IN THE FEDERAL COURT OF AUSTRALIA
NEW SOUTH WALES DISTRICT REGISTRY
NSD 904 OF 2005
ON APPEAL FROM THE FEDERAL MAGISTRATES COURT
BETWEEN:
SZEJT
APPELLANTAND:
MINISTER FOR IMMIGRATION AND MULTICULTURAL AND INDIGENOUS AFFAIRS
RESPONDENT
JUDGE:
TAMBERLIN J
DATE:
12 AUGUST 2005
PLACE:
SYDNEY
REASONS FOR JUDGMENT
This is an appeal from a judgment of Federal Magistrate Lloyd-Jones (“the Federal Magistrate”) delivered on 17 May 2005 refusing review of a decision of the Refugee Review Tribunal (“the Tribunal”) made on 26 July 2004 in relation to the appellant. The Tribunal affirmed a decision of a delegate of the Minister not to grant a protection visa to the appellant.
When the matter came on for hearing before me today, the appellant appeared in person with the aid of an interpreter but the appellant was able to address me in English. The principal submission that the appellant made orally was that the Tribunal had not made a proper investigation of his case. He also said that the Tribunal erred in finding that, even if he were subject to persecution in part of India, he could relocate reasonably within other parts of India. The appellant says that he has strong roots to the part of India where he previously lived, both from a family point of view and also from a property point of view.
I have carefully read the decision of the Tribunal and the decision of the learned Federal Magistrate under review.
The grounds of appeal are cast in broad general terms and the appellant has not pointed to any particular part of the decision of the Tribunal which he says was in error by reference to specific statements in the decision. The decision of the Tribunal turned on the credibility of the appellant. The Tribunal formed the view that it did not accept a great deal of the evidence put forward by the appellant for reasons that it gave, which were largely based on general country information and also on inconsistencies and discrepancies in the evidence of the appellant.
The Tribunal found that the appellant is a citizen of India and it considered his claims and the evidence which he adduced. The Tribunal itemised the matters which it rejected and gave reasons for rejecting these matters in considerable detail. I do not think it can be accurately said that the Tribunal failed to consider the case of the applicant because it set out in considerable detail the claims and evidence relied on and considered extracts from the claims in the statutory declaration of the appellant dated 29 January 2004 and also referred to what transpired during the hearing. Nothing has been raised before me that indicates any error of law in the present case or any error in principle on the part of either the Tribunal or the learned Magistrate.

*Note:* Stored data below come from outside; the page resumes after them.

-- pv_equiv track=rewrite | github.com/Luksanss/ZPR_2024-2025 | sjezdovkaPathFinding.py | findLongestPathJump
-- ===== SOURCE A (Python) =====
-- def findLongestPathJump(path):
--     numOfPaths = 1
--     pathNow = 0
--     Max = 0
--     tempMax = 0
--
--     pathFindingIndexes = []
--
--     for _ in range(len(path)):
--         pathFindingIndexes.append(0)
--
--     for i in path:
--         numOfPaths *= len(i)
--
--     while pathNow != numOfPaths:
--         for index, i in enumerate(path):
--             tempMax += i[pathFindingIndexes[index]]
--         if tempMax > Max:
--             Max = tempMax
--
--         # reset tempMax and add one searched path
--         tempMax = 0
--         pathNow += 1
--
--         # increase indexes
--
--         startIncreaseOnIndex = len(pathFindingIndexes) - 1
--
--         while True:
--             try:
--                 path[startIncreaseOnIndex][pathFindingIndexes[startIncreaseOnIndex] + 1]
--                 pathFindingIndexes[startIncreaseOnIndex] += 1
--                 break
--             except:
--                 pathFindingIndexes[startIncreaseOnIndex] = 0
--                 startIncreaseOnIndex -= 1
--                 if (startIncreaseOnIndex == -1):
--                     return(Max)
-- ===== SOURCE B (Python) =====
-- def findLongestPathJump(path):
--     best = sum(max(row) for row in path)
--     return best if best > 0 else 0
-- ===== Notes on version B (the rewrite author's own statement) =====
-- stated objective: faster
-- what changed: Replaces the exhaustive mixed-radix enumeration of every index combination with a single pass summing each sublist's maximum (the choices are independent), clamped at 0 like A's initial Max.
-- outside the precondition, e.g. on findLongestPathJump([[]]): A returns None, B raises ValueError; on findLongestPathJump([]): A raises IndexError, B returns 0
import Mathlib
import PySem
-- pv_equiv track=rewrite | github.com/benihyangbaik/boithos | research/step_one/data/prepare_corpora.py | split_at_key
-- ===== SOURCE A (Python) =====
-- from collections import OrderedDict
--
-- def split_at_key(split_key, od):
--     lo = OrderedDict()
--     hi = OrderedDict()
--     tgt = lo
--     for k, v in od.items():
--         if k.startswith(split_key):
--             tgt = hi
--         tgt[k] = v
--     return lo, hi
-- ===== SOURCE B (Python) =====
-- from collections import OrderedDict
--
-- def split_at_key(split_key, od):
--     items = list(od.items())
--     idx = next((i for i, (k, _) in enumerate(items) if k.startswith(split_key)), len(items))
--     return OrderedDict(items[:idx]), OrderedDict(items[idx:])
-- ===== Notes on version B (the rewrite author's own statement) =====
-- stated objective: simpler
-- what changed: replaces the running mutable-target loop with find-the-first-matching-index then two slices
import Mathlib
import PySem

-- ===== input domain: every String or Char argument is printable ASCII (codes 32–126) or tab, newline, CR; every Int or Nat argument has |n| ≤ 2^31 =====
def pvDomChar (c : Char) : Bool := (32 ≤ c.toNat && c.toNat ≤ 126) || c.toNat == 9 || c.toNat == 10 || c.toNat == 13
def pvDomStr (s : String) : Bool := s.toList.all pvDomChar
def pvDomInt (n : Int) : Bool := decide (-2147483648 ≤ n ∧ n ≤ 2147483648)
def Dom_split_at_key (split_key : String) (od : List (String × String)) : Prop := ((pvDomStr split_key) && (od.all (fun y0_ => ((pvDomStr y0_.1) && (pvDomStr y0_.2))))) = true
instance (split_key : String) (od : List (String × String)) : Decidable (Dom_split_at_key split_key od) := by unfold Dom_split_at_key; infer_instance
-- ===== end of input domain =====

-- B replaces A's running mutable-target loop with find-the-boundary-index-then-slice (objective: simpler).
-- ===== PORT A =====
-- A's loop: tgt starts at lo, switches permanently to hi at the first key with k.startswith(split_key);
-- state = (lo, hi, tgtIsHi). Dict assignment tgt[k] = v is appended (keys of an OrderedDict are unique).
def splitStep (split_key : String)
    (st : (List (String × String)) × (List (String × String)) × Bool) (kv : String × String) :
    (List (String × String)) × (List (String × String)) × Bool :=
  let tgtIsHi := if PySem.Str.startswith kv.1 split_key then true else st.2.2
  if tgtIsHi then (st.1, st.2.1 ++ [kv], tgtIsHi) else (st.1 ++ [kv], st.2.1, tgtIsHi)

def split_at_key (split_key : String) (od : List (String × String)) : (List (String × String)) × (List (String × String)) :=
  let st := od.foldl (splitStep split_key) ([], [], false)
  (st.1, st.2.1)

-- ===== PORT B =====
-- Source B: idx = next((i for i,(k,_) in enumerate(items) if k.startswith(split_key)), len(items));
-- List.findIdx returns the length when no element matches, exactly the 'next' default.
def split_at_key_alt (split_key : String) (od : List (String × String)) : (List (String × String)) × (List (String × String)) :=
  let idx := od.findIdx (fun kv => PySem.Str.startswith kv.1 split_key)
  (od.take idx, od.drop idx)

-- ===== PRECONDITION & SPEC =====
def Spec_split_at_key (split_key : String) (od : List (String × String)) (out : (List (String × String)) × (List (String × String))) : Prop := out = split_at_key_alt split_key od
instance (split_key : String) (od : List (String × String)) (out : (List (String × String)) × (List (String × String))) : Decidable (Spec_split_at_key split_key od out) := by unfold Spec_split_at_key; infer_instance

-- ===== CLAIM (what is proved, stated in full; the proofs are below) =====
def Claim_equal_split_at_key : Prop := ∀ (split_key : String) (od : List (String × String)), Dom_split_at_key split_key od → Spec_split_at_key split_key od (split_at_key split_key od)

-- ===== LEMMAS AND PROOFS =====
-- once the flag is true, every remaining pair is appended to hi
theorem foldl_hi (split_key : String) (od lo hi : List (String × String)) :
    od.foldl (splitStep split_key) (lo, hi, true) = (lo, hi ++ od, true) := by
  induction od generalizing hi with
  | nil => simp
  | cons kv rest ih =>
    rw [List.foldl_cons]
    have hstep : splitStep split_key (lo, hi, true) kv = (lo, hi ++ [kv], true) := by
      simp [splitStep]
    rw [hstep, ih]
    simp


-- ===== VERDICT (by name: the statement is the Claim_ definition above) =====
theorem foldl_split (split_key : String) (od lo hi : List (String × String)) :
    od.foldl (splitStep split_key) (lo, hi, false) = (lo ++ od.take (od.findIdx (fun kv => PySem.Str.startswith kv.1 split_key)),
       hi ++ od.drop (od.findIdx (fun kv => PySem.Str.startswith kv.1 split_key)),
       od.any (fun kv => PySem.Str.startswith kv.1 split_key)) := by
  induction od generalizing lo hi with
  | nil => simp
  | cons kv rest ih =>
    rw [List.foldl_cons]
    by_cases h : PySem.Chars.startswith kv.1.toList split_key.toList = true
    · have hstep : splitStep split_key (lo, hi, false) kv = (lo, hi ++ [kv], true) := by
        simp [splitStep, h]
      rw [hstep, foldl_hi]
      simp [List.findIdx_cons, h]
    · have hstep : splitStep split_key (lo, hi, false) kv = (lo ++ [kv], hi, false) := by
        simp [splitStep, h]
      rw [hstep, ih]
      simp [List.findIdx_cons, h]

theorem split_at_key_spec : Claim_equal_split_at_key := by
  intro split_key od _
  unfold Spec_split_at_key split_at_key split_at_key_alt
  rw [foldl_split]
  simp
theorem endPt_snd (p : Int × Int) (ds : List (Int × Int)) :
    (endPt p ds).2 = p.2 + (ds.map Prod.snd).sum := by
  induction ds generalizing p with
  | nil => simp [endPt]
  | cons d ds ih => simp [endPt, ih, vadd]; ring

theorem length_tailPts (p : Int × Int) (ds : List (Int × Int)) :
    (tailPts p ds).length = ds.length := by
  induction ds generalizing p with
  | nil => rfl
  | cons d ds ih => simp [tailPts, ih]

theorem getLast?_ptsFrom (p : Int × Int) (ds : List (Int × Int)) :
    (ptsFrom p ds).getLast? = some [(endPt p ds).1, (endPt p ds).2] := by
  induction ds generalizing p with
  | nil => rfl
  | cons d ds ih =>
      rw [ptsFrom_cons]
      show ([p.1, p.2] :: [(vadd p d).1, (vadd p d).2] :: tailPts (vadd p d) ds).getLast? = _
      rw [List.getLast?_cons_cons]
      exact ih (vadd p d)


theorem sum_map_neg_snd_aux (ds : List (Int × Int)) :
    (ds.map (fun x => -x.2)).sum = -((ds.map Prod.snd).sum) := by
  induction ds with
  | nil => simp
  | cons a l ih => simp [ih]; ring

-- key identity: the rotated-reversed delta tail is A's rotated-reversed point list
theorem tailPts_rot (ds : List (Int × Int)) (p : Int × Int) :
    tailPts (endPt p ds) (ds.reverse.map rotB)
      = ((ptsFrom p ds).dropLast.reverse).map (gfun (endPt p ds)) := by
  induction ds generalizing p with
  | nil => simp [tailPts, ptsFrom, endPt]
  | cons d ds ih =>
      have hend : endPt p (d :: ds) = endPt (vadd p d) ds := rfl
      rw [ptsFrom_cons, hend]
      rw [List.dropLast_cons_of_ne_nil (by simp [ptsFrom])]
      rw [List.reverse_cons, List.map_append]
      rw [List.reverse_cons, List.map_append, tailPts_append, ih (vadd p d)]
      congr 1
      -- remaining singleton: both are the single point A appends for the head row
      simp only [List.map_cons, List.map_nil, tailPts, gfun, rotB]
      have E1 : (endPt (endPt (vadd p d) ds) (ds.reverse.map rotB)).1
          = (endPt (vadd p d) ds).1 - (ds.map Prod.snd).sum := by
        rw [endPt_fst, List.map_map]
        have hs : (ds.reverse.map (Prod.fst ∘ rotB)).sum = -((ds.map Prod.snd).sum) := by
          rw [List.map_reverse, List.sum_reverse]
          simp only [Function.comp_def, rotB]
          exact sum_map_neg_snd_aux ds
        rw [hs]; ring
      have E2 : (endPt (endPt (vadd p d) ds) (ds.reverse.map rotB)).2
          = (endPt (vadd p d) ds).2 + (ds.map Prod.fst).sum := by
        rw [endPt_snd, List.map_map]
        have hs : (ds.reverse.map (Prod.snd ∘ rotB)).sum = (ds.map Prod.fst).sum := by
          rw [List.map_reverse, List.sum_reverse]
          simp only [Function.comp_def, rotB]
        rw [hs]
      have f1 := endPt_fst (vadd p d) ds
      have f2 := endPt_snd (vadd p d) ds
      simp only [List.getD_cons_succ, List.getD_cons_zero, vadd] at *
      rw [E1, E2, f1, f2]
      simp only [List.cons.injEq, and_true]
      constructor <;> ring
-- pv_equiv track=rewrite | github.com/htalebiyan/Dec2py | codes/Sensitivity_SALib/plot.py | correct_legend_labels
-- ===== SOURCE A (Python) =====
-- def correct_legend_labels(labels):
--     labels = ['N-INRG' if x == 'ng' else x for x in labels]
--     labels = ['B-INRG-All cu' if x == 'bgCCCCUUUU' else x for x in labels]
--     labels = ['B-INRG-All cu ex. Power' if x == 'bgCCNCUUUU' else x for x in labels]
--     labels = ['B-INRG-All nu' if x == 'bgNNNNUUUU' else x for x in labels]
--     labels = ['B-INRG-nn' if x == 'bgNNUU' else x for x in labels]
--     labels = ['B-INRG-cn' if x == 'bgCNUU' else x for x in labels]
--     labels = ['B-INRG-nc' if x == 'bgNCUU' else x for x in labels]
--     labels = ['B-INRG-cc' if x == 'bgCCUU' else x for x in labels]
--     labels = ['Rationality' if x == 'rationality' else x for x in labels]
--     labels = ['br_level' if x == 'bounded rationality level' else x for x in labels]
--     return labels
-- ===== SOURCE B (Python) =====
-- def _relabel(x):
--     # fixed one-off renames
--     if x == 'ng':
--         return 'N-INRG'
--     if x == 'rationality':
--         return 'Rationality'
--     if x == 'bounded rationality level':
--         return 'br_level'
--     # the four two-letter bilevel codes bg<P><Q>UU (P,Q in {C,N}) are decoded
--     # structurally: the replacement is computed from the code's own characters
--     if len(x) == 6 and x.startswith('bg') and x.endswith('UU') and x[2] in 'CN' and x[3] in 'CN':
--         return 'B-INRG-' + x[2].lower() + x[3].lower()
--     # the three four-letter codes have irregular names; handle explicitly
--     if x == 'bgCCCCUUUU':
--         return 'B-INRG-All cu'
--     if x == 'bgCCNCUUUU':
--         return 'B-INRG-All cu ex. Power'
--     if x == 'bgNNNNUUUU':
--         return 'B-INRG-All nu'
--     return x
--
-- def correct_legend_labels(labels):
--     return [_relabel(x) for x in labels]
-- ===== Notes on version B (the rewrite author's own statement) =====
-- stated objective: alternative
-- what changed: Instead of ten whole-list substitution passes, B classifies each label once and COMPUTES the replacement for the whole bg<P><Q>UU family (P,Q in {C,N}) from the label's own characters ('B-INRG-' + lowercased code letters), keeping explicit cases only for the irregular names; correctness rests on the fact that exactly the four two-letter codes satisfy the structural test.
import Mathlib
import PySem

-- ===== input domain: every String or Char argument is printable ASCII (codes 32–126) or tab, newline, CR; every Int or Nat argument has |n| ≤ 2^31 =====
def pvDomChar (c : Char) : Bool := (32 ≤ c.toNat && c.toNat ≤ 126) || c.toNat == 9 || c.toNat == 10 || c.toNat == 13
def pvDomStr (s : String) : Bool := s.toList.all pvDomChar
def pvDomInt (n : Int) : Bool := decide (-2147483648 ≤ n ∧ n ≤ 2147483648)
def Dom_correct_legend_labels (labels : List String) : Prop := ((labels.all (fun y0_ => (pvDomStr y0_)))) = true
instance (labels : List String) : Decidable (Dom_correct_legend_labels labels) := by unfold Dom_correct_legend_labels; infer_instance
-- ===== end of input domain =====

-- B replaces A's ten whole-list substitution passes by a per-label classifier that COMPUTES
-- the replacement for the bg<P><Q>UU (P,Q ∈ {C,N}) family from the label's own characters
-- (alternative decomposition, same cost).


-- ===== PORT A =====
def correct_legend_labels (labels : List String) : List String :=
  let labels := labels.map (fun x => if x == "ng" then "N-INRG" else x)
  let labels := labels.map (fun x => if x == "bgCCCCUUUU" then "B-INRG-All cu" else x)
  let labels := labels.map (fun x => if x == "bgCCNCUUUU" then "B-INRG-All cu ex. Power" else x)
  let labels := labels.map (fun x => if x == "bgNNNNUUUU" then "B-INRG-All nu" else x)
  let labels := labels.map (fun x => if x == "bgNNUU" then "B-INRG-nn" else x)
  let labels := labels.map (fun x => if x == "bgCNUU" then "B-INRG-cn" else x)
  let labels := labels.map (fun x => if x == "bgNCUU" then "B-INRG-nc" else x)
  let labels := labels.map (fun x => if x == "bgCCUU" then "B-INRG-cc" else x)
  let labels := labels.map (fun x => if x == "rationality" then "Rationality" else x)
  let labels := labels.map (fun x => if x == "bounded rationality level" then "br_level" else x)
  labels

-- ===== PORT B =====
-- x[i] in 'CN' (a 1-char string against a 2-char string) is char equality with 'C' or 'N'
def pvCodeLetter (oc : Option Char) : Bool :=
  match oc with
  | some c => c == 'C' || c == 'N'
  | none => false

-- x[i].lower() for the concatenation (as a char list; the Python slot is always filled)
def pvLowered (oc : Option Char) : List Char :=
  match oc with
  | some c => [PySem.Chars.lowerChar c]
  | none => []

def pvRelabel (x : String) : String :=
  if x == "ng" then "N-INRG"
  else if x == "rationality" then "Rationality"
  else if x == "bounded rationality level" then "br_level"
  else if PySem.Str.len x == 6 && PySem.Str.startswith x "bg" && PySem.Str.endswith x "UU"
       && pvCodeLetter (PySem.Str.pyGet? x 2) && pvCodeLetter (PySem.Str.pyGet? x 3) then
    String.ofList ("B-INRG-".toList ++ pvLowered (PySem.Str.pyGet? x 2) ++ pvLowered (PySem.Str.pyGet? x 3))
  else if x == "bgCCCCUUUU" then "B-INRG-All cu"
  else if x == "bgCCNCUUUU" then "B-INRG-All cu ex. Power"
  else if x == "bgNNNNUUUU" then "B-INRG-All nu"
  else x

def correct_legend_labels_alt (labels : List String) : List String :=
  labels.map pvRelabel

-- ===== PRECONDITION & SPEC =====
def Spec_correct_legend_labels (labels : List String) (out : List String) : Prop := out = correct_legend_labels_alt labels
instance (labels : List String) (out : List String) : Decidable (Spec_correct_legend_labels labels out) := by unfold Spec_correct_legend_labels; infer_instance

-- ===== CLAIM (what is proved, stated in full; the proofs are below) =====
def Claim_equal_correct_legend_labels : Prop := ∀ (labels : List String), Dom_correct_legend_labels labels → Spec_correct_legend_labels labels (correct_legend_labels labels)

-- ===== LEMMAS AND PROOFS =====

-- A 6-char string passing B's structural test is one of the four two-letter codes.
theorem struct_mem (x : String)
    (h : (PySem.Str.len x == 6 && PySem.Str.startswith x "bg" && PySem.Str.endswith x "UU"
       && pvCodeLetter (PySem.Str.pyGet? x 2) && pvCodeLetter (PySem.Str.pyGet? x 3)) = true) :
    x = "bgCCUU" ∨ x = "bgCNUU" ∨ x = "bgNCUU" ∨ x = "bgNNUU" := by
  simp only [Bool.and_eq_true, PySem.Str.len_eq, PySem.Str.startswith_eq, PySem.Str.endswith_eq,
    PySem.Str.pyGet?_eq, beq_iff_eq] at h
  obtain ⟨⟨⟨⟨hlen, hpre⟩, hsuf⟩, h2c⟩, h3c⟩ := h
  have hl6 : x.toList.length = 6 := by
    have h' := String.length_toList (s := x); omega
  obtain ⟨a, b, c, d, e, f, hl⟩ : ∃ a b c d e f, x.toList = [a,b,c,d,e,f] := by
    rcases hx : x.toList with _|⟨a,_|⟨b,_|⟨c,_|⟨d,_|⟨e,_|⟨f,rest⟩⟩⟩⟩⟩⟩ <;>
      rw [hx] at hl6 <;> simp at hl6
    exact ⟨a,b,c,d,e,f, by simp [hl6]⟩
  rw [hl] at hpre hsuf h2c h3c
  rw [PySem.Chars.startswith_iff] at hpre
  rw [PySem.Chars.endswith_iff] at hsuf
  simp [List.cons_prefix_cons] at hpre
  obtain ⟨rfl, rfl⟩ := hpre
  have hef : e = 'U' ∧ f = 'U' := by
    obtain ⟨t, ht⟩ := hsuf
    have ht4 : t.length = 4 := by
      have := congrArg List.length ht; simp at this; omega
    match t, ht4 with
    | [p,q,r,s], _ =>
      simp at ht
      exact ⟨ht.2.2.2.2.1.symm, ht.2.2.2.2.2.symm⟩
  obtain ⟨rfl, rfl⟩ := hef
  have hc : c = 'C' ∨ c = 'N' := by
    simp [PySem.List.pyGet?, PySem.List.pyIdx?, pvCodeLetter] at h2c
    tauto
  have hd : d = 'C' ∨ d = 'N' := by
    simp [PySem.List.pyGet?, PySem.List.pyIdx?, pvCodeLetter] at h3c
    tauto
  rcases hc with rfl | rfl <;> rcases hd with rfl | rfl
  · exact Or.inl (String.toList_inj.mp (hl.trans (by decide)))
  · exact Or.inr (Or.inl (String.toList_inj.mp (hl.trans (by decide))))
  · exact Or.inr (Or.inr (Or.inl (String.toList_inj.mp (hl.trans (by decide)))))
  · exact Or.inr (Or.inr (Or.inr (String.toList_inj.mp (hl.trans (by decide)))))

-- Pointwise: A's chain of ten conditional rewrites equals B's classifier.
theorem chain_eq_relabel (x : String) :
    (fun x => if x == "bounded rationality level" then "br_level" else x) ((fun x => if x == "rationality" then "Rationality" else x) ((fun x => if x == "bgCCUU" then "B-INRG-cc" else x) ((fun x => if x == "bgNCUU" then "B-INRG-nc" else x) ((fun x => if x == "bgCNUU" then "B-INRG-cn" else x) ((fun x => if x == "bgNNUU" then "B-INRG-nn" else x) ((fun x => if x == "bgNNNNUUUU" then "B-INRG-All nu" else x) ((fun x => if x == "bgCCNCUUUU" then "B-INRG-All cu ex. Power" else x) ((fun x => if x == "bgCCCCUUUU" then "B-INRG-All cu" else x) ((fun x => if x == "ng" then "N-INRG" else x) (x))))))))))
    = pvRelabel x := by
  by_cases h1 : x = "ng"
  · subst h1; decide
  by_cases h2 : x = "bgCCCCUUUU"
  · subst h2; decide
  by_cases h3 : x = "bgCCNCUUUU"
  · subst h3; decide
  by_cases h4 : x = "bgNNNNUUUU"
  · subst h4; decide
  by_cases h5 : x = "bgNNUU"
  · subst h5; decide
  by_cases h6 : x = "bgCNUU"
  · subst h6; decide
  by_cases h7 : x = "bgNCUU"
  · subst h7; decide
  by_cases h8 : x = "bgCCUU"
  · subst h8; decide
  by_cases h9 : x = "rationality"
  · subst h9; decide
  by_cases h10 : x = "bounded rationality level"
  · subst h10; decide
  have hs : ¬ (PySem.Str.len x == 6 && PySem.Str.startswith x "bg" && PySem.Str.endswith x "UU"
       && pvCodeLetter (PySem.Str.pyGet? x 2) && pvCodeLetter (PySem.Str.pyGet? x 3)) = true := by
    intro h
    rcases struct_mem x h with h' | h' | h' | h' <;> simp_all
  conv_rhs => rw [pvRelabel]
  rw [if_neg (by simp [h1]), if_neg (by simp [h9]), if_neg (by simp [h10]), if_neg hs,
    if_neg (by simp [h2]), if_neg (by simp [h3]), if_neg (by simp [h4])]
  simp [h1, h2, h3, h4, h5, h6, h7, h8, h9, h10]

-- ===== VERDICT (by name: the statement is the Claim_ definition above) =====
set_option maxHeartbeats 1000000 in
theorem correct_legend_labels_spec : Claim_equal_correct_legend_labels := by
  intro labels _
  show correct_legend_labels labels = correct_legend_labels_alt labels
  simp only [correct_legend_labels, correct_legend_labels_alt, List.map_map]
  apply List.map_congr_left
  intro x _
  simp only [Function.comp_apply]
  exact chain_eq_relabel x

In addition to finding that the applicant did not have a well-founded fear of persecution, the Tribunal went on to consider the possibility of the appellant relocating within India in the event that it was wrong in its previous findings. This was an additional and independent consideration, and the Tribunal expressed the view that the applicant could safely and reasonably relocate within India and was not satisfied that there would be continuing interest throughout India by his claimed political opponents. Relocation is a question of fact and degree and does not raise a question of principle for consideration by this Court. The Tribunal accepted that the appellant is a highly educated man, skilled in business and with many contacts, who had shown that he is capable of residing and working in a country and culture far removed from his own.
In these circumstances, I am not persuaded that any error of law or principle has been shown. Accordingly, since my task is not to review the merits of the application but to consider whether there have been any errors in the procedure or the manner in which the Tribunal dealt with the matter, I am satisfied that there has no been no error in the present case.
Accordingly the order of the Court is that the appeal in this matter should be dismissed with costs.
As a consequence of the decision of the High Court in SAAP v Minister for Immigration and Multicultural and Indigenous Affairs (2004) 215 ALR 162, it is a requirement that the Tribunal should be joined as a respondent to the proceedings. I grant leave for that to be done instanter.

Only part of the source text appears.